Software Engineering and Project Management - Introduction, Modeling Concepts...Software Engineering and Project Management - Introduction, Modeling Concepts...
Software Engineering and Project Management - Introduction, Modeling Concepts...
 
CEC 352 - SATELLITE COMMUNICATION UNIT 1
CEC 352 - SATELLITE COMMUNICATION UNIT 1CEC 352 - SATELLITE COMMUNICATION UNIT 1
CEC 352 - SATELLITE COMMUNICATION UNIT 1
 
2008 BUILDING CONSTRUCTION Illustrated - Ching Chapter 08 Doors and Windows.pdf
2008 BUILDING CONSTRUCTION Illustrated - Ching Chapter 08 Doors and Windows.pdf2008 BUILDING CONSTRUCTION Illustrated - Ching Chapter 08 Doors and Windows.pdf
2008 BUILDING CONSTRUCTION Illustrated - Ching Chapter 08 Doors and Windows.pdf
 
Comparative analysis between traditional aquaponics and reconstructed aquapon...

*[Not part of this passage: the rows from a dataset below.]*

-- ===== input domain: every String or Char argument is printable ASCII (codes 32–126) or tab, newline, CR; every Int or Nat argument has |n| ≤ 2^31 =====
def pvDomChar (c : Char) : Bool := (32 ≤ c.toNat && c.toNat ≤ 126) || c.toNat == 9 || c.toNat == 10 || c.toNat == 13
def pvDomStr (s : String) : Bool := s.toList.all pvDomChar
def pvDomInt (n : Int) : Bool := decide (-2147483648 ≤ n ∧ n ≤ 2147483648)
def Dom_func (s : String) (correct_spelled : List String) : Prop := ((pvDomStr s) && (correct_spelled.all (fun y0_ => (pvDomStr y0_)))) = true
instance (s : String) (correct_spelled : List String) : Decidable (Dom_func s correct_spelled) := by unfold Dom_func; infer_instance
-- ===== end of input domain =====

-- B replaces A's per-word scan of the whole dictionary (two edit-distance tests per pair) by hash
-- indexes of the lowercased dictionary built once (word, deletion variants, (position, variant)
-- buckets), answering each word by lookups of its own deletion variants; objective: faster.

-- ===== PORT A =====
-- _find_mismatch's "for index in range(len(s1))" loop (indices are always in range; getD is exact there)
def pvFmLoop (a b : List Char) (i : Nat) (cnt : Int) : Int :=
  if _h : i < a.length then
    if a.getD i ' ' ≠ b.getD i ' ' then
      if cnt + 1 > 1 then 2 else pvFmLoop a b (i + 1) (cnt + 1)
    else pvFmLoop a b (i + 1) cnt
  else cnt
termination_by a.length - i

def pvFindMismatch (s1 s2 : List Char) : Int :=
  if s1.length ≠ s2.length then 2
  else pvFmLoop (PySem.Chars.lower s1) (PySem.Chars.lower s2) 0 0

-- deletion loop of _single_insert_or_delete; s1[k+1:] / s2[k:] with k ≥ 0 are List.drop
def pvSidDelLoop (a b : List Char) (k : Nat) : Int :=
  if _h : k < b.length then
    if a.getD k ' ' ≠ b.getD k ' ' then
      if a.drop (k + 1) == b.drop k then 1 else 2
    else pvSidDelLoop a b (k + 1)
  else 1
termination_by b.length - k

-- insertion loop of _single_insert_or_delete
def pvSidInsLoop (a b : List Char) (k : Nat) : Int :=
  if _h : k < a.length then
    if a.getD k ' ' ≠ b.getD k ' ' then
      if a.drop k == b.drop (k + 1) then 1 else 2
    else pvSidInsLoop a b (k + 1)
  else 1
termination_by a.length - k

def pvSingleInsDel (s1 s2 : List Char) : Int :=
  let a := PySem.Chars.lower s1
  let b := PySem.Chars.lower s2
  if a == b then 0
  else if ((a.length : Int) - (b.length : Int)).natAbs ≠ 1 then 2
  else if a.length > b.length then pvSidDelLoop a b 0
  else pvSidInsLoop a b 0

-- A's inner "for correct_word in correct_spelled: … break" (replacement_word starts as current_word)
def pvInnerA (w : List Char) : List String → List Char
  | [] => w
  | d :: rest =>
      if min (pvFindMismatch w d.toList) (pvSingleInsDel w d.toList) == 1 then d.toList
      else pvInnerA w rest

def func (s : String) (correct_spelled : List String) : String :=
  let words := PySem.Chars.split₀ (PySem.Chars.strip s.toList)
  let out := words.foldl (fun acc w =>
    if PySem.Chars.len w ≤ 2 || correct_spelled.any (fun d => d.toList == w)
    then acc ++ ' ' :: w
    else acc ++ ' ' :: pvInnerA w correct_spelled) ([] : List Char)
  String.ofList (PySem.Chars.lower (PySem.Chars.strip out))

Comparative analysis between traditional aquaponics and reconstructed aquapon...Comparative analysis between traditional aquaponics and reconstructed aquapon...
Comparative analysis between traditional aquaponics and reconstructed aquapon...
 
Welding Metallurgy Ferrous Materials.pdf
Welding Metallurgy Ferrous Materials.pdfWelding Metallurgy Ferrous Materials.pdf
Welding Metallurgy Ferrous Materials.pdf
 
AI + Data Community Tour - Build the Next Generation of Apps with the Einstei...
AI + Data Community Tour - Build the Next Generation of Apps with the Einstei...AI + Data Community Tour - Build the Next Generation of Apps with the Einstei...
AI + Data Community Tour - Build the Next Generation of Apps with the Einstei...
 
原版制作(Humboldt毕业证书)柏林大学毕业证学位证一模一样
原版制作(Humboldt毕业证书)柏林大学毕业证学位证一模一样原版制作(Humboldt毕业证书)柏林大学毕业证学位证一模一样
原版制作(Humboldt毕业证书)柏林大学毕业证学位证一模一样
 
Electric vehicle and photovoltaic advanced roles in enhancing the financial p...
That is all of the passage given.